• Data records:
--*--

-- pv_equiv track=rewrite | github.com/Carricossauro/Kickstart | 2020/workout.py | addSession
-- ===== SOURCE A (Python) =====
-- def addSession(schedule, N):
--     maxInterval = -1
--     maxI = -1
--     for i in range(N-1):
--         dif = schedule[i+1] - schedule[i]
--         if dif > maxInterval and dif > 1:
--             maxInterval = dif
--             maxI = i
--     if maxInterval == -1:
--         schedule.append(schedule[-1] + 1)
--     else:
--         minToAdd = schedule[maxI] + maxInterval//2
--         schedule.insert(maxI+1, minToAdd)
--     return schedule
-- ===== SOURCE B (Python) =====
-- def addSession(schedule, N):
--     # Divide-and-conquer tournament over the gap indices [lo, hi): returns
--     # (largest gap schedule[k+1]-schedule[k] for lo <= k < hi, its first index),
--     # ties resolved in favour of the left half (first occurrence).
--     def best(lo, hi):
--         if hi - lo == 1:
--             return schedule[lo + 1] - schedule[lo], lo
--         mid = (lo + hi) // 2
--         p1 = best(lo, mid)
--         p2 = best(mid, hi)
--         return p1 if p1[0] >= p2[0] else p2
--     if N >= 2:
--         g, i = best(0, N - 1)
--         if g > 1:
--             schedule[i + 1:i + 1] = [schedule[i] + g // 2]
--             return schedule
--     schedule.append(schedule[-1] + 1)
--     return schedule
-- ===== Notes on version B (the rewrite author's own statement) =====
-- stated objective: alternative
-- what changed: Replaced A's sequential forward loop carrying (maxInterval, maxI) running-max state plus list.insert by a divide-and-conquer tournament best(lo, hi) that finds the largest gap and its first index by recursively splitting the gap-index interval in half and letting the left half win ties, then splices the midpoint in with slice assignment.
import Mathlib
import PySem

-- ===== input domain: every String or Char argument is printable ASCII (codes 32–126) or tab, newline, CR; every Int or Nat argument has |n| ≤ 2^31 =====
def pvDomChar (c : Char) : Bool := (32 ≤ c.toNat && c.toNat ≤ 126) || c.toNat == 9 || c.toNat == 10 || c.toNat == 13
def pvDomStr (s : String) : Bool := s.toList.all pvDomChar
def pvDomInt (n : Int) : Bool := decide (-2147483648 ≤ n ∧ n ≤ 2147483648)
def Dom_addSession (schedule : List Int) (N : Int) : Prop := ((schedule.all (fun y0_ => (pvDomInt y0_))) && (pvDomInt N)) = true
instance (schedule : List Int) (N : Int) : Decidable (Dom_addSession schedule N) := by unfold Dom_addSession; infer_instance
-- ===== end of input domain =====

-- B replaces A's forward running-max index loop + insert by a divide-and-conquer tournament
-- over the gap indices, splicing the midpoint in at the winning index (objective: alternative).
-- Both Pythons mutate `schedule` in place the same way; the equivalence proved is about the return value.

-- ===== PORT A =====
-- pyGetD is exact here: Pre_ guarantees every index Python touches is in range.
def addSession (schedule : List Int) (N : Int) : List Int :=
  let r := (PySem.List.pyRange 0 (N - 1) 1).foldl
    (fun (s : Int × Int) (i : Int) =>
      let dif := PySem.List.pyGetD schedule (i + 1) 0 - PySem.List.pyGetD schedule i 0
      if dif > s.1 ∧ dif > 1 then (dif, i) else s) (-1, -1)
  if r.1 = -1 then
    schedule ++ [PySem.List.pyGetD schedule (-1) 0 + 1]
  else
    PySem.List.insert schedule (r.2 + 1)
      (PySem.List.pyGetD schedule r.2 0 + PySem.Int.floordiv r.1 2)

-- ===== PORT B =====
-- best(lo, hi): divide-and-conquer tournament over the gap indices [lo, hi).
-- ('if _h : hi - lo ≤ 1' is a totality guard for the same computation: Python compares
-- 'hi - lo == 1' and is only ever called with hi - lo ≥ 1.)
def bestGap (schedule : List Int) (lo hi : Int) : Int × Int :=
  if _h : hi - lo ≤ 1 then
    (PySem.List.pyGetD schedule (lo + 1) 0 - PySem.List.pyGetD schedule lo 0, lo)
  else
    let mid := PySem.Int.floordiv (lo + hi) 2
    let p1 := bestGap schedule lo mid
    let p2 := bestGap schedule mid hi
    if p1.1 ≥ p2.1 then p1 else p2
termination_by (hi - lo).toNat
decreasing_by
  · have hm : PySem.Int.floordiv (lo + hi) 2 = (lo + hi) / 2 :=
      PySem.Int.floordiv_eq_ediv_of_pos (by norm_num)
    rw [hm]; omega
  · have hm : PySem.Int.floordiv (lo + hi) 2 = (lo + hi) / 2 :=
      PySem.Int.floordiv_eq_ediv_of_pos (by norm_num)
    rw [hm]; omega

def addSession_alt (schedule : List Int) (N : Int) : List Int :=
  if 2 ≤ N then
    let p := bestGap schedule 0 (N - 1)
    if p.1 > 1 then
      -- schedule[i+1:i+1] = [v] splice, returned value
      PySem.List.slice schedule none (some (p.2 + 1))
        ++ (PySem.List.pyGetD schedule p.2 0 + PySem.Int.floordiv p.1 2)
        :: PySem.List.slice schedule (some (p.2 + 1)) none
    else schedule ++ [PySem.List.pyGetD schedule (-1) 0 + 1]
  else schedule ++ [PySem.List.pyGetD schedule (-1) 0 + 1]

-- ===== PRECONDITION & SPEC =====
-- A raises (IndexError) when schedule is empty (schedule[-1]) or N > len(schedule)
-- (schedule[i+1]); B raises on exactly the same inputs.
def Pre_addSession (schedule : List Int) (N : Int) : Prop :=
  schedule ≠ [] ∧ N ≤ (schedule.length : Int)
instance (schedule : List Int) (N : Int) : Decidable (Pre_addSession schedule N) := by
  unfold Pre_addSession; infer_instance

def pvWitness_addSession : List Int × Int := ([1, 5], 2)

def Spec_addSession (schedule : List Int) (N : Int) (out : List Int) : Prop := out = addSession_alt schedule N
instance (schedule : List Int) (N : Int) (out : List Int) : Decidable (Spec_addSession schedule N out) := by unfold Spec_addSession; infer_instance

--*--

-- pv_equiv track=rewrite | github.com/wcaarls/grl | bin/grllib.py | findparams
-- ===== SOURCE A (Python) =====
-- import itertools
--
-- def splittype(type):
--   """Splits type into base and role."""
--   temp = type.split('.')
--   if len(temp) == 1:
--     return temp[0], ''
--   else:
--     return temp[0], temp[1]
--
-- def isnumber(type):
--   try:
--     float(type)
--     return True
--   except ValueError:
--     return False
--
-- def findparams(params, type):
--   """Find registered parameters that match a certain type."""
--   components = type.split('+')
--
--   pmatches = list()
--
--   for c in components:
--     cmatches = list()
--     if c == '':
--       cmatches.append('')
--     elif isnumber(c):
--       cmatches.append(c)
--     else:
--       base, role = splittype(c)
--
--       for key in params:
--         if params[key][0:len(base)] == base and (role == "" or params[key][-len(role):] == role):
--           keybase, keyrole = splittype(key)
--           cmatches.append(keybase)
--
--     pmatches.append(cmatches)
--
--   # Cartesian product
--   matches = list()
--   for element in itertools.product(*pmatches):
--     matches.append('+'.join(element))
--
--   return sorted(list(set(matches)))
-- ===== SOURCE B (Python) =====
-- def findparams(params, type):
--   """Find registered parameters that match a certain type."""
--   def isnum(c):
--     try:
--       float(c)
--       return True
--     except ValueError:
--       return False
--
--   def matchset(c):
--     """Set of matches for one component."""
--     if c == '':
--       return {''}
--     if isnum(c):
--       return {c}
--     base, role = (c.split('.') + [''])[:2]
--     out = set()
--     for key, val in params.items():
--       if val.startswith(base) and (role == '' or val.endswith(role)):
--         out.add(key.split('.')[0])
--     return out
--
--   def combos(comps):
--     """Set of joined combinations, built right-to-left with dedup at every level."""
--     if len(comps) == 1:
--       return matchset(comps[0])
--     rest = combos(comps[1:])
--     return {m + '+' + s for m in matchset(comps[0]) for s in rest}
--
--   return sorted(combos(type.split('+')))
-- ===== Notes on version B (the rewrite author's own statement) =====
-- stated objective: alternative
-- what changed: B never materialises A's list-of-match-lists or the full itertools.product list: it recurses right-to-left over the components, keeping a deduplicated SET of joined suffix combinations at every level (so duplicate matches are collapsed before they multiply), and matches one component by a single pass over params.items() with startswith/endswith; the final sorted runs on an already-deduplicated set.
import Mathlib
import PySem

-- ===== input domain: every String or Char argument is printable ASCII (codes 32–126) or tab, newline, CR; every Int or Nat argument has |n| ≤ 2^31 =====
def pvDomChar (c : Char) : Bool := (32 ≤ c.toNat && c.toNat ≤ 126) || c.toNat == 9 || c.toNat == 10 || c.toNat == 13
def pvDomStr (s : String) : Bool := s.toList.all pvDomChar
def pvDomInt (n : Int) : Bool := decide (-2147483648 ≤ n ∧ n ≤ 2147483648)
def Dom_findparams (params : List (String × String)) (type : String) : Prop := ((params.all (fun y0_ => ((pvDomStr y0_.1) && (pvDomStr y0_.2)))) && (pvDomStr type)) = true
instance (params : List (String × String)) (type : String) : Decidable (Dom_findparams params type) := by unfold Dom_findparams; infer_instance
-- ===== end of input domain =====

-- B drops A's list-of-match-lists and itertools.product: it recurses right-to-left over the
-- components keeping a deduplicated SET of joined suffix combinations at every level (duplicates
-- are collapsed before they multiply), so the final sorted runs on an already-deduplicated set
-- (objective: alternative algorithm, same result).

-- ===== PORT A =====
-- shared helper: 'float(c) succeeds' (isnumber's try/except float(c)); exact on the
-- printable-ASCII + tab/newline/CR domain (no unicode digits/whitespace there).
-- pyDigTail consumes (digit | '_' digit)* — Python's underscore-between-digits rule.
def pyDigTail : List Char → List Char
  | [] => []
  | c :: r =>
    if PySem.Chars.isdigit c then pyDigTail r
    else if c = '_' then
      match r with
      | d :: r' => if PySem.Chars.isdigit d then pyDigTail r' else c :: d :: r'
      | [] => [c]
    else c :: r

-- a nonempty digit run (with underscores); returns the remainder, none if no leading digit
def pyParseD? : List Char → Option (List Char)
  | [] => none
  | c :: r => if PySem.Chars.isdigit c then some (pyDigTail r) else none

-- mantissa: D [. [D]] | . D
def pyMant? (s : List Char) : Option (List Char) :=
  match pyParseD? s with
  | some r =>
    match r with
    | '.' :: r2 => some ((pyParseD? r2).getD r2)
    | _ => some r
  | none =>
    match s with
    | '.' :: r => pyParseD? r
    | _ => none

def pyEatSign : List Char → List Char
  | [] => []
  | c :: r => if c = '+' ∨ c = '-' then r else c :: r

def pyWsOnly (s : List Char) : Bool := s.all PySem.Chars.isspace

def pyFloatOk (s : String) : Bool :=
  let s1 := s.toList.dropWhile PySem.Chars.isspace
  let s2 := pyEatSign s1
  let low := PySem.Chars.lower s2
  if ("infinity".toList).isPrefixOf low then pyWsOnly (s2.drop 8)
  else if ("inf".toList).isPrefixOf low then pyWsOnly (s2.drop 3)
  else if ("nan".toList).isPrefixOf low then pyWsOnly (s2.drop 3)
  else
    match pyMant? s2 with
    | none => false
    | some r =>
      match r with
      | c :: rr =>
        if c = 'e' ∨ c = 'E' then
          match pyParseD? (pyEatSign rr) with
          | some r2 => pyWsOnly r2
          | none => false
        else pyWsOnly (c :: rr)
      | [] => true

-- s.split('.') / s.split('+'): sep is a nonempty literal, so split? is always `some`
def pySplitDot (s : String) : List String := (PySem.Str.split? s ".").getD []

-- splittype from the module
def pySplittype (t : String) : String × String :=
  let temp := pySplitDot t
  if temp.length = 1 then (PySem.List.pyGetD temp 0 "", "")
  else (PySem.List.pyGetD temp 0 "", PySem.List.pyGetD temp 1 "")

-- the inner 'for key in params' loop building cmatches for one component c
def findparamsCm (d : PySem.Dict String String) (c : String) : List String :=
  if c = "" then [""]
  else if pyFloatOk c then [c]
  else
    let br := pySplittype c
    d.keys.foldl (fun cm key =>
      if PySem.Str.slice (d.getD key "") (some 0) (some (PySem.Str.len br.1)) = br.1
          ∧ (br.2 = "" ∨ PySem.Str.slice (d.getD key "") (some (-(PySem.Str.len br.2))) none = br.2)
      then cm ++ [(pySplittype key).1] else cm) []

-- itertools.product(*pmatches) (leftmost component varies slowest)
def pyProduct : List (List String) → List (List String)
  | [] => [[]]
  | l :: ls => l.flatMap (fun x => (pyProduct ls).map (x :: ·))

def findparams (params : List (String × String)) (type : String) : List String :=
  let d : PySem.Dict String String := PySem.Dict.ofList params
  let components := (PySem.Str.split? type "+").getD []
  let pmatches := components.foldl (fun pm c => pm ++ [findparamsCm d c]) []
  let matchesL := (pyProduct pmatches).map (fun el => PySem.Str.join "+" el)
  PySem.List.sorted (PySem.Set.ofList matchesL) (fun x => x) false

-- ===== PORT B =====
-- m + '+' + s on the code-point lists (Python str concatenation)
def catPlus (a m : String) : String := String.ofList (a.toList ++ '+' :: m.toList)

--*--

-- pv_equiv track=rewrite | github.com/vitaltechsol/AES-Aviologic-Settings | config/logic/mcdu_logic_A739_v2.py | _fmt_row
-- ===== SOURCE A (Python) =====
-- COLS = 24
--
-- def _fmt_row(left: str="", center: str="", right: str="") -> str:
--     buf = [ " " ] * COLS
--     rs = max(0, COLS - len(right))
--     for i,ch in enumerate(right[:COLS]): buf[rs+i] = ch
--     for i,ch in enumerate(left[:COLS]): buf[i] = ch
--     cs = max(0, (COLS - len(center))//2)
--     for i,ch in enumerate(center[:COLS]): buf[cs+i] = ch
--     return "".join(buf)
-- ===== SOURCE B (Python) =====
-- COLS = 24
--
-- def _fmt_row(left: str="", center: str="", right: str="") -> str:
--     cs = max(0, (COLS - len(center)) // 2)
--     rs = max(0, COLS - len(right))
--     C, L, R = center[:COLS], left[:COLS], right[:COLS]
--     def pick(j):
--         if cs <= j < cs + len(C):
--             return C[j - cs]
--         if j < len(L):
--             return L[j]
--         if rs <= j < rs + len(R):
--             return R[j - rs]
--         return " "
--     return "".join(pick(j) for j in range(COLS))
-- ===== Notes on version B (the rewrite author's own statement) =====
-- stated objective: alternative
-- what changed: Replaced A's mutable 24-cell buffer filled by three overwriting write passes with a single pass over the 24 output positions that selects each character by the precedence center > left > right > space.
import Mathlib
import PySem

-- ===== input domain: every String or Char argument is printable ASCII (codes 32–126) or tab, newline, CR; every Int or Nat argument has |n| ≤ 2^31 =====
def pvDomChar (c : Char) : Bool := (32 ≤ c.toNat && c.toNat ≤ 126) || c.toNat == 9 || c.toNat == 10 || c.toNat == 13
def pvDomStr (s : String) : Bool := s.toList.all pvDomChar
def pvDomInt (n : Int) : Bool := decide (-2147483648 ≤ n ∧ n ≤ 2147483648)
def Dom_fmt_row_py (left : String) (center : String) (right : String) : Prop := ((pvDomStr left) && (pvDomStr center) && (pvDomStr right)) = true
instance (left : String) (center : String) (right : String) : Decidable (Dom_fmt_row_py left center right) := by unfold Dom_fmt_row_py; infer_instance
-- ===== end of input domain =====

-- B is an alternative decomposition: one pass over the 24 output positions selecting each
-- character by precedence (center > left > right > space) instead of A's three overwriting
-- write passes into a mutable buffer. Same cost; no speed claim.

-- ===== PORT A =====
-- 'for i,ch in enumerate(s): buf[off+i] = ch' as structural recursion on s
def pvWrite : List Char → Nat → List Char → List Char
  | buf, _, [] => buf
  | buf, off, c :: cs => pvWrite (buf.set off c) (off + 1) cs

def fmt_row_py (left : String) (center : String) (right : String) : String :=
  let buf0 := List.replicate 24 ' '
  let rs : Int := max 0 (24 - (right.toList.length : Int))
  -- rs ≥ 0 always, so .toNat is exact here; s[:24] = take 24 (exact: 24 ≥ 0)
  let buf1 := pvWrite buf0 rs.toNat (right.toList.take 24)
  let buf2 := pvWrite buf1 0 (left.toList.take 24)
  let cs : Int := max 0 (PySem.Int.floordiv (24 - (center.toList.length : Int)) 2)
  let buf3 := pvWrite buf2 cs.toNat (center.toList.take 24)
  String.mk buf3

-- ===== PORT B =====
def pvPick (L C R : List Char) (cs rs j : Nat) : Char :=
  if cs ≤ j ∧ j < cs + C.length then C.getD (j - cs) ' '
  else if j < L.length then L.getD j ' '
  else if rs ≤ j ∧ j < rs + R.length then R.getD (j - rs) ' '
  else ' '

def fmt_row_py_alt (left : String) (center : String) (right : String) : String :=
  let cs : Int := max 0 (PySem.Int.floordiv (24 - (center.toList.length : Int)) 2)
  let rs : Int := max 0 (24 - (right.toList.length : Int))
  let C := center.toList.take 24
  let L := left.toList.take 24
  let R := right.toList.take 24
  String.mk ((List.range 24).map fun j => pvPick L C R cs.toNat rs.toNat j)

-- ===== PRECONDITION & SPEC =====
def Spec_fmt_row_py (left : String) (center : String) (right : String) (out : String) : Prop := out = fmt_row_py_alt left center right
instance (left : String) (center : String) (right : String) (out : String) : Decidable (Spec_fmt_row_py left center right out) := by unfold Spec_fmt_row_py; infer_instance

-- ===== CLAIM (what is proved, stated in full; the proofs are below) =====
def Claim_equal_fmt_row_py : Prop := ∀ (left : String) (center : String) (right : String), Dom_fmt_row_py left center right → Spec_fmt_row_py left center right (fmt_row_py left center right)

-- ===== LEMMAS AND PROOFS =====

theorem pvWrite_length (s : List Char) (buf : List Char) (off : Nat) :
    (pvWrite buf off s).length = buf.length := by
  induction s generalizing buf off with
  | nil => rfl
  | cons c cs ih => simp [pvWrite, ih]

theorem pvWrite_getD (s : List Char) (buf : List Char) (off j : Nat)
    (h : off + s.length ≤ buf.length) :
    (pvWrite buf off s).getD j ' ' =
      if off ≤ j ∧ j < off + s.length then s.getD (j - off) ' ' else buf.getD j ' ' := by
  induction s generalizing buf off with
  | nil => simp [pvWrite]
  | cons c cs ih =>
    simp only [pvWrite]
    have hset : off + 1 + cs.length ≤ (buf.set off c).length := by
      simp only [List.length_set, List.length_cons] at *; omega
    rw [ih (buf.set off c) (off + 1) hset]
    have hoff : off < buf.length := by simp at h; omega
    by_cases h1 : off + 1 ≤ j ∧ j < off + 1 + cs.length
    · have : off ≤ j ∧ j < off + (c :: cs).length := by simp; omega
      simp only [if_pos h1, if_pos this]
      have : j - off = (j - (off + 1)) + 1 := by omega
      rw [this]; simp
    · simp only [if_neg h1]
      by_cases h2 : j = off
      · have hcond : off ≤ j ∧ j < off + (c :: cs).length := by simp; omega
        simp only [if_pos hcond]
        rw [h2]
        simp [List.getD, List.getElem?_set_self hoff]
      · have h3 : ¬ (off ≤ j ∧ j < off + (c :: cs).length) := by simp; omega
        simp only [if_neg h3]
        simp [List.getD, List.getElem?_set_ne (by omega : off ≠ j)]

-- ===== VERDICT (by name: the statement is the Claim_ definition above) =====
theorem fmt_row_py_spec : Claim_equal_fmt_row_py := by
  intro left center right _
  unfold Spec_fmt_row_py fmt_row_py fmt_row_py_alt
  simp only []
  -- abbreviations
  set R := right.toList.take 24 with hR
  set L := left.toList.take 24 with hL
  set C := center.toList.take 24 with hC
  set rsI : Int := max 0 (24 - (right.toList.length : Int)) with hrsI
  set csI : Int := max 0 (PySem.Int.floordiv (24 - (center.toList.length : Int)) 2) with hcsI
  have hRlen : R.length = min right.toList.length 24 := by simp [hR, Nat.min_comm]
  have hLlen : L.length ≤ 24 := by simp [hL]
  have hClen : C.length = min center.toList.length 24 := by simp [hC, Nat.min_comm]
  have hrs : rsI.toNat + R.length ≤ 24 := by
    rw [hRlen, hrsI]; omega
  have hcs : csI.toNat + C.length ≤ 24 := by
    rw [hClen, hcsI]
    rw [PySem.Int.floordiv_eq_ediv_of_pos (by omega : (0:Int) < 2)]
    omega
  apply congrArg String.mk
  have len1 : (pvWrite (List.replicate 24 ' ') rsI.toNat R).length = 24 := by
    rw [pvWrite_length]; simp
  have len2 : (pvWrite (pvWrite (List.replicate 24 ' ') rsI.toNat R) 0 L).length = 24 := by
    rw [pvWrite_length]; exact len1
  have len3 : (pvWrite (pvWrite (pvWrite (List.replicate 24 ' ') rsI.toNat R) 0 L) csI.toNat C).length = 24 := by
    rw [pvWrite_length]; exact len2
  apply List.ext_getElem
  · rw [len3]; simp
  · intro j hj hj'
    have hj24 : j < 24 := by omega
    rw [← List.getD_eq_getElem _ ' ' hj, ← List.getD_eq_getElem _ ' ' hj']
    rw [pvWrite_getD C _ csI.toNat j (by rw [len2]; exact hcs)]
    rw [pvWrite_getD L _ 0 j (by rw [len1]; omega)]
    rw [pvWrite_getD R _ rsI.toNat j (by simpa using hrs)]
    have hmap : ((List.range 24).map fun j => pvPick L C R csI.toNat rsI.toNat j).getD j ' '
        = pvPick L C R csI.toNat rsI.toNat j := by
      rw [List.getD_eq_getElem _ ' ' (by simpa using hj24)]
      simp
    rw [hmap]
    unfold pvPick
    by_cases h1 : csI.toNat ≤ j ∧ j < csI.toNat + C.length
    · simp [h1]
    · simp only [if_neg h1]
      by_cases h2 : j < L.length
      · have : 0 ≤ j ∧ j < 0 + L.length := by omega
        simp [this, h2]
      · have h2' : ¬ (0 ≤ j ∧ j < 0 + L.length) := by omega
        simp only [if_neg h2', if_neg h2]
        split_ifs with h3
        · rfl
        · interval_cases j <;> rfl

--*--

• Task statement: Going back to the entries above, set down exactly the lines that begin at the one with "-- pv_equiv track=rewrite | github.com/Carricossauro/Kickstart" and end at the one with "# (largest gap", both included, and nothing else.

• Exercise response:
-- pv_equiv track=rewrite | github.com/Carricossauro/Kickstart | 2020/workout.py | addSession
-- ===== SOURCE A (Python) =====
-- def addSession(schedule, N):
--     maxInterval = -1
--     maxI = -1
--     for i in range(N-1):
--         dif = schedule[i+1] - schedule[i]
--         if dif > maxInterval and dif > 1:
--             maxInterval = dif
--             maxI = i
--     if maxInterval == -1:
--         schedule.append(schedule[-1] + 1)
--     else:
--         minToAdd = schedule[maxI] + maxInterval//2
--         schedule.insert(maxI+1, minToAdd)
--     return schedule
-- ===== SOURCE B (Python) =====
-- def addSession(schedule, N):
--     # Divide-and-conquer tournament over the gap indices [lo, hi): returns
--     # (largest gap schedule[k+1]-schedule[k] for lo <= k < hi, its first index),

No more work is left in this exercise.